-- pv_equiv track=rewrite | github.com/came0987/dbms_mpei | main.py | format_row_numbers
-- ===== SOURCE A (Python) =====
-- def format_row_numbers(row_numbers):
--     """Форматирует список номеров строк для вывода в диалоговом окне."""
--     row_numbers.sort()
--     formatted_numbers = []
--     current_range = []
--
--     for i, number in enumerate(row_numbers):
--         if i == 0 or number == row_numbers[i - 1] + 1:
--             current_range.append(number)
--         else:
--             if len(current_range) > 1:
--                 formatted_numbers.append(f"{current_range[0]}-{current_range[-1]}")
--             elif len(current_range) == 1:
--                 formatted_numbers.append(str(current_range[0]))
--             current_range = [number]
--
--     if len(current_range) > 1:
--         formatted_numbers.append(f"{current_range[0]}-{current_range[-1]}")
--     elif len(current_range) == 1:
--         formatted_numbers.append(str(current_range[0]))
--
--     return f"Удалить строки с номерами {', '.join(formatted_numbers)}?"
-- ===== SOURCE B (Python) =====
-- def format_row_numbers(row_numbers):
--     row_numbers.sort()
--     pieces = []
--     i, n = 0, len(row_numbers)
--     while i < n:
--         j = i
--         while j + 1 < n and row_numbers[j + 1] == row_numbers[j] + 1:
--             j += 1
--         pieces.append(str(row_numbers[i]) if i == j else f"{row_numbers[i]}-{row_numbers[j]}")
--         i = j + 1
--     return f"Удалить строки с номерами {', '.join(pieces)}?"
-- ===== Notes on version B (the rewrite author's own statement) =====
-- stated objective: simpler
-- what changed: Replaces the accumulator-with-current_range fold (with its duplicated flush logic in the loop and after it) by a two-pointer while loop that scans each maximal consecutive run [i..j] at once and formats it at a single site.
import Mathlib
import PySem

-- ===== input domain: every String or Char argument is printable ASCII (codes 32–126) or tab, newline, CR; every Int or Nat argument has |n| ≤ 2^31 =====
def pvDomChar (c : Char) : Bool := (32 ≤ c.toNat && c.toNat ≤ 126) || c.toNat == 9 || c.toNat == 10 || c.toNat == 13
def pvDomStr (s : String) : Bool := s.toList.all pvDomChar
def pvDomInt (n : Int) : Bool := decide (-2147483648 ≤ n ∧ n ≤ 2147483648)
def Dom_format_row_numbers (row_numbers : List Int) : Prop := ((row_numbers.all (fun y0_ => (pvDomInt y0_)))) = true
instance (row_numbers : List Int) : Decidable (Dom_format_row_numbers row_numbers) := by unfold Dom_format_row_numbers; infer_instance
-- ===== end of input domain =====

-- B replaces A's current_range accumulator (with its duplicated flush logic) by a
-- two-pointer scan of maximal consecutive runs; same return value. A sorts its
-- argument in place (B does too); the equivalence proved here is about the return value.

-- ===== PORT A =====
-- flush of current_range into formatted_numbers (the duplicated if/elif block of A)
def pvFlushA (fmt : List String) (cur : List Int) : List String :=
  if cur.length > 1 then
    fmt ++ [PySem.Int.toStr (PySem.List.pyGetD cur 0 0) ++ "-" ++ PySem.Int.toStr (PySem.List.pyGetD cur (-1) 0)]
  else if cur.length = 1 then
    fmt ++ [PySem.Int.toStr (PySem.List.pyGetD cur 0 0)]
  else fmt

-- one iteration of A's for-loop over enumerate(row_numbers)
def pvStepA (s : List Int) (st : List String × List Int) (p : Int × Int) : List String × List Int :=
  if p.1 = 0 ∨ p.2 = PySem.List.pyGetD s (p.1 - 1) 0 + 1 then
    (st.1, st.2 ++ [p.2])
  else
    (pvFlushA st.1 st.2, [p.2])

def format_row_numbers (row_numbers : List Int) : String :=
  let s := PySem.List.sorted row_numbers (fun x => x) false
  let st := (PySem.List.enumerate s 0).foldl (pvStepA s) ([], [])
  let formatted := pvFlushA st.1 st.2
  "Удалить строки с номерами " ++ PySem.Str.join ", " formatted ++ "?"

-- ===== PORT B =====
-- inner while: advance j over the maximal consecutive run
def pvFindJ (s : List Int) (n j : Int) : Int :=
  if h : j + 1 < n ∧ PySem.List.pyGetD s (j + 1) 0 = PySem.List.pyGetD s j 0 + 1 then
    pvFindJ s n (j + 1)
  else j
termination_by (n - j).toNat
decreasing_by omega

theorem le_pvFindJ (s : List Int) (n j : Int) : j ≤ pvFindJ s n j := by
  unfold pvFindJ
  split
  · have := le_pvFindJ s n (j + 1); omega
  · omega
termination_by (n - j).toNat
decreasing_by omega

-- outer while over i, appending one piece per run
def pvOuterB (s : List Int) (n : Int) (acc : List String) (i : Int) : List String :=
  if h : i < n then
    let j := pvFindJ s n i
    let piece := if i = j then PySem.Int.toStr (PySem.List.pyGetD s i 0)
                 else PySem.Int.toStr (PySem.List.pyGetD s i 0) ++ "-" ++ PySem.Int.toStr (PySem.List.pyGetD s j 0)
    pvOuterB s n (acc ++ [piece]) (j + 1)
  else acc
termination_by (n - i).toNat
decreasing_by have := le_pvFindJ s n i; omega

def format_row_numbers_alt (row_numbers : List Int) : String :=
  let s := PySem.List.sorted row_numbers (fun x => x) false
  let pieces := pvOuterB s (PySem.List.len s) [] 0
  "Удалить строки с номерами " ++ PySem.Str.join ", " pieces ++ "?"

-- ===== PRECONDITION & SPEC =====
def Spec_format_row_numbers (row_numbers : List Int) (out : String) : Prop := out = format_row_numbers_alt row_numbers
instance (row_numbers : List Int) (out : String) : Decidable (Spec_format_row_numbers row_numbers out) := by unfold Spec_format_row_numbers; infer_instance

-- ===== CLAIM (what is proved, stated in full; the proofs are below) =====
def Claim_equal_format_row_numbers : Prop := ∀ (row_numbers : List Int), Dom_format_row_numbers row_numbers → Spec_format_row_numbers row_numbers (format_row_numbers row_numbers)

-- ===== LEMMAS AND PROOFS =====

-- maximal consecutive chain after prev: values taken, rest
def pvChain : Int → List Int → List Int × List Int
  | _, [] => ([], [])
  | prev, x :: t =>
    if x = prev + 1 then
      let r := pvChain x t; (x :: r.1, r.2)
    else ([], x :: t)

theorem pvChain_snd_len (prev : Int) (t : List Int) : (pvChain prev t).2.length ≤ t.length := by
  induction t generalizing prev with
  | nil => simp [pvChain]
  | cons x t ih =>
    simp only [pvChain]
    split
    · exact le_trans (ih x) (by simp)
    · simp

theorem pvChain_append (prev : Int) (t : List Int) :
    (pvChain prev t).1 ++ (pvChain prev t).2 = t := by
  induction t generalizing prev with
  | nil => simp [pvChain]
  | cons x t ih => simp only [pvChain]; split <;> simp [ih]

-- the runs decomposition both programs compute
def pvRuns : List Int → List (List Int)
  | [] => []
  | x :: t => (x :: (pvChain x t).1) :: pvRuns (pvChain x t).2
termination_by xs => xs.length
decreasing_by have := pvChain_snd_len x t; simp; omega

def pvPiece (g : List Int) : String :=
  if g.length > 1 then PySem.Int.toStr (g.headD 0) ++ "-" ++ PySem.Int.toStr (g.getLastD 0)
  else PySem.Int.toStr (g.headD 0)

-- A's state-machine form with the previous value carried explicitly
def pvRunsFrom (cur : List Int) (prev : Int) : List Int → List (List Int)
  | [] => [cur]
  | x :: t => if x = prev + 1 then pvRunsFrom (cur ++ [x]) x t else cur :: pvRunsFrom [x] x t

theorem pvRunsFrom_eq_chain (t : List Int) (cur : List Int) (prev : Int) :
    pvRunsFrom cur prev t = (cur ++ (pvChain prev t).1) :: pvRuns (pvChain prev t).2 := by
  induction t generalizing cur prev with
  | nil => simp [pvRunsFrom, pvChain, pvRuns]
  | cons x t ih =>
    simp only [pvRunsFrom, pvChain]
    split
    · rw [ih]; simp
    · rw [ih]; simp [pvRuns]

theorem pvRunsFrom_single (x : Int) (t : List Int) :
    pvRunsFrom [x] x t = pvRuns (x :: t) := by
  rw [pvRunsFrom_eq_chain]; simp [pvRuns]

theorem pvFlushA_nonempty (fmt : List String) (cur : List Int) (h : cur ≠ []) :
    pvFlushA fmt cur = fmt ++ [pvPiece cur] := by
  unfold pvFlushA pvPiece
  rw [PySem.List.pyGetD_neg_one (h := h), PySem.List.pyGetD_zero]
  rcases cur with _ | ⟨a, t⟩
  · exact absurd rfl h
  · rcases t with _ | ⟨b, t⟩
    · simp
    · rcases t with _ | ⟨c, t⟩
      · simp
      · have hg : (c :: t).getLast? = some ((c :: t).getLast (by simp)) := List.getLast?_eq_some_getLast _
        simp [List.getLast?_cons_cons, hg]

-- previous element of the sorted list, read through pyGetD
theorem pvPrev_getD (u v : List Int) (h : u ≠ []) :
    PySem.List.pyGetD (u ++ v) ((u.length : Int) - 1) 0 = u.getLast h := by
  have h1 : 0 < u.length := List.length_pos_iff.mpr h
  have h2 : ((u.length : Int) - 1) = ((u.length - 1 : Nat) : Int) := by omega
  rw [h2, PySem.List.pyGetD_natCast]
  rw [List.getD_eq_getElem?_getD, List.getElem?_append_left (by omega)]
  rw [List.getElem?_eq_getElem (by omega)]
  simp [List.getLast_eq_getElem]

theorem pvHead_getD (u : List Int) (x : Int) (v : List Int) :
    PySem.List.pyGetD (u ++ x :: v) (u.length : Int) 0 = x := by
  rw [PySem.List.pyGetD_natCast, List.getD_eq_getElem?_getD, List.getElem?_append_right (by omega)]
  simp

-- ===== A-side =====
theorem pvFoldA (v u : List Int) (fmt : List String) (cur : List Int)
    (hu : u ≠ []) (hc : cur ≠ []) :
    (fun st => pvFlushA st.1 st.2)
        (((PySem.List.enumerate v (u.length : Int)).foldl (pvStepA (u ++ v)) (fmt, cur)))
      = fmt ++ (pvRunsFrom cur (u.getLast hu) v).map pvPiece := by
  induction v generalizing u fmt cur with
  | nil =>
    simp only [PySem.List.enumerate_nil, List.foldl_nil, pvRunsFrom, List.map]
    exact pvFlushA_nonempty fmt cur hc
  | cons x t ih =>
    rw [PySem.List.enumerate_cons, List.foldl_cons]
    have hprev : PySem.List.pyGetD (u ++ x :: t) ((u.length : Int) - 1) 0 = u.getLast hu :=
      pvPrev_getD u (x :: t) hu
    have hne : ((u.length : Int)) ≠ 0 := by
      have : 0 < u.length := List.length_pos_iff.mpr hu
      omega
    have hcast : (u.length : Int) + 1 = ((u ++ [x]).length : Int) := by simp
    have happ : (u ++ [x]) ++ t = u ++ x :: t := by simp
    have hlast : (u ++ [x]).getLast (by simp) = x := by
      simp
    by_cases hx : x = u.getLast hu + 1
    · have hstep : pvStepA (u ++ x :: t) (fmt, cur) ((u.length : Int), x) = (fmt, cur ++ [x]) := by
        unfold pvStepA
        rw [if_pos]
        right; rw [hprev]; exact hx
      rw [hstep, hcast]
      have := ih (u ++ [x]) fmt (cur ++ [x]) (by simp) (by simp)
      rw [happ] at this
      rw [this, hlast]
      simp only [pvRunsFrom, if_pos hx]
    · have hstep : pvStepA (u ++ x :: t) (fmt, cur) ((u.length : Int), x) = (pvFlushA fmt cur, [x]) := by
        unfold pvStepA
        rw [if_neg]
        rintro (h0 | h1)
        · exact hne h0
        · rw [hprev] at h1; exact hx h1
      rw [hstep, hcast]
      have := ih (u ++ [x]) (pvFlushA fmt cur) [x] (by simp) (by simp)
      rw [happ] at this
      rw [this, hlast, pvFlushA_nonempty fmt cur hc]
      simp [pvRunsFrom, if_neg hx]

theorem pvA_eq_runs (s : List Int) :
    (fun st => pvFlushA st.1 st.2) ((PySem.List.enumerate s 0).foldl (pvStepA s) ([], []))
      = (pvRuns s).map pvPiece := by
  rcases s with _ | ⟨x, t⟩
  · simp [PySem.List.enumerate_nil, pvFlushA, pvRuns]
  · rw [PySem.List.enumerate_cons, List.foldl_cons]
    have hstep : pvStepA (x :: t) ([], []) (0, x) = ([], [x]) := by
      unfold pvStepA; rw [if_pos (Or.inl rfl)]; rfl
    rw [hstep]
    have := pvFoldA t [x] [] [x] (by simp) (by simp)
    simp only [List.cons_append, List.nil_append, List.length_cons, List.length_nil,
      List.getLast_singleton] at this
    norm_num at this ⊢
    rw [this, pvRunsFrom_single]

-- ===== B-side =====
theorem pvFindJ_eq (u : List Int) (x : Int) (t : List Int) :
    pvFindJ (u ++ x :: t) (((u ++ x :: t).length : Int)) ((u.length : Int))
      = (u.length : Int) + ((pvChain x t).1).length := by
  induction t generalizing u x with
  | nil =>
    rw [pvFindJ, dif_neg]
    · simp [pvChain]
    · rintro ⟨h1, -⟩
      simp at h1
  | cons y t ih =>
    have hs : u ++ x :: y :: t = (u ++ [x]) ++ y :: t := by simp
    have hy : PySem.List.pyGetD (u ++ x :: y :: t) ((u.length : Int) + 1) 0 = y := by
      rw [hs]
      have := pvHead_getD (u ++ [x]) y t
      simpa using this
    have hx : PySem.List.pyGetD (u ++ x :: y :: t) ((u.length : Int)) 0 = x :=
      pvHead_getD u x (y :: t)
    by_cases hc : y = x + 1
    · rw [pvFindJ, dif_pos ⟨by simp, by rw [hy, hx, hc]⟩]
      have := ih (u ++ [x]) y
      rw [← hs] at this
      have hlen : ((u ++ [x]).length : Int) = (u.length : Int) + 1 := by simp
      rw [hlen] at this
      rw [this]
      simp [pvChain, if_pos hc]
      omega
    · rw [pvFindJ, dif_neg]
      · simp [pvChain, if_neg hc]
      · rintro ⟨-, h2⟩
        rw [hy, hx] at h2
        exact hc h2

theorem pvOuterB_eq (k : Nat) (v u : List Int) (acc : List String) (hk : v.length ≤ k) :
    pvOuterB (u ++ v) (((u ++ v).length : Int)) acc (u.length : Int)
      = acc ++ (pvRuns v).map pvPiece := by
  induction k generalizing v u acc with
  | zero =>
    have : v = [] := by
      cases v
      · rfl
      · simp at hk
    subst this
    rw [pvOuterB, dif_neg (by simp)]
    simp [pvRuns]
  | succ k ih =>
    rcases v with _ | ⟨x, t⟩
    · rw [pvOuterB, dif_neg (by simp)]
      simp [pvRuns]
    · have hchain := pvChain_append x t
      set c1 := (pvChain x t).1 with hc1
      set c2 := (pvChain x t).2 with hc2
      have hs : u ++ x :: t = (u ++ x :: c1) ++ c2 := by
        rw [← hchain]; simp
      have hj := pvFindJ_eq u x t
      rw [pvOuterB, dif_pos (by simp)]
      simp only [← hc1] at hj ⊢
      rw [hj]
      have hxv : PySem.List.pyGetD (u ++ x :: t) ((u.length : Int)) 0 = x :=
        pvHead_getD u x t
      have hlastv : PySem.List.pyGetD (u ++ x :: t) ((u.length : Int) + c1.length) 0
          = (x :: c1).getLast (by simp) := by
        rw [hs]
        have hl : ((u.length : Int) + c1.length) = (((u ++ x :: c1).length : Int)) - 1 := by
          simp; omega
        rw [hl, pvPrev_getD (u ++ x :: c1) c2 (by simp)]
        rw [List.getLast_append_of_ne_nil (by simp)]
      have hpiece :
          (if (u.length : Int) = (u.length : Int) + c1.length then
             PySem.Int.toStr (PySem.List.pyGetD (u ++ x :: t) ((u.length : Int)) 0)
           else PySem.Int.toStr (PySem.List.pyGetD (u ++ x :: t) ((u.length : Int)) 0) ++ "-" ++
             PySem.Int.toStr (PySem.List.pyGetD (u ++ x :: t) ((u.length : Int) + c1.length) 0))
          = pvPiece (x :: c1) := by
        rcases c1 with _ | ⟨b, c1'⟩
        · rw [if_pos (by simp), hxv]
          simp [pvPiece]
        · rw [if_neg (by simp; omega), hxv, hlastv]
          simp only [pvPiece, List.length_cons]
          rw [if_pos (by omega)]
          have hg : (x :: b :: c1').getLast (by simp) = (x :: b :: c1').getLastD 0 := by
            rw [List.getLastD_eq_getLast?]
            rw [List.getLast?_eq_some_getLast (l := x :: b :: c1') (by simp)]
            rfl
          simp [hg]
      rw [hpiece]
      have harith : (u.length : Int) + c1.length + 1 = (((u ++ x :: c1)).length : Int) := by
        simp; omega
      rw [harith, hs]
      have ht : c2.length ≤ k := by
        have h1 : c2.length ≤ t.length := pvChain_snd_len x t
        simp at hk; omega
      rw [ih c2 (u ++ x :: c1) (acc ++ [pvPiece (x :: c1)]) ht]
      have : pvRuns (x :: t) = (x :: c1) :: pvRuns c2 := by
        rw [pvRuns]
      rw [this]
      simp

theorem pvB_eq_runs (s : List Int) :
    pvOuterB s (PySem.List.len s) [] 0 = (pvRuns s).map pvPiece := by
  have := pvOuterB_eq s.length s [] [] (le_refl _)
  simpa [PySem.List.len_eq] using this

-- ===== VERDICT (by name: the statement is the Claim_ definition above) =====
theorem format_row_numbers_spec : Claim_equal_format_row_numbers := by
  intro rs _
  unfold Spec_format_row_numbers format_row_numbers format_row_numbers_alt
  simp only
  rw [pvB_eq_runs, ← pvA_eq_runs]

Problem description: Show each line of the material that includes the word "input".

Problem solution:
-- ===== input domain: every String or Char argument is printable ASCII (codes 32–126) or tab, newline, CR; every Int or Nat argument has |n| ≤ 2^31 =====
-- ===== end of input domain =====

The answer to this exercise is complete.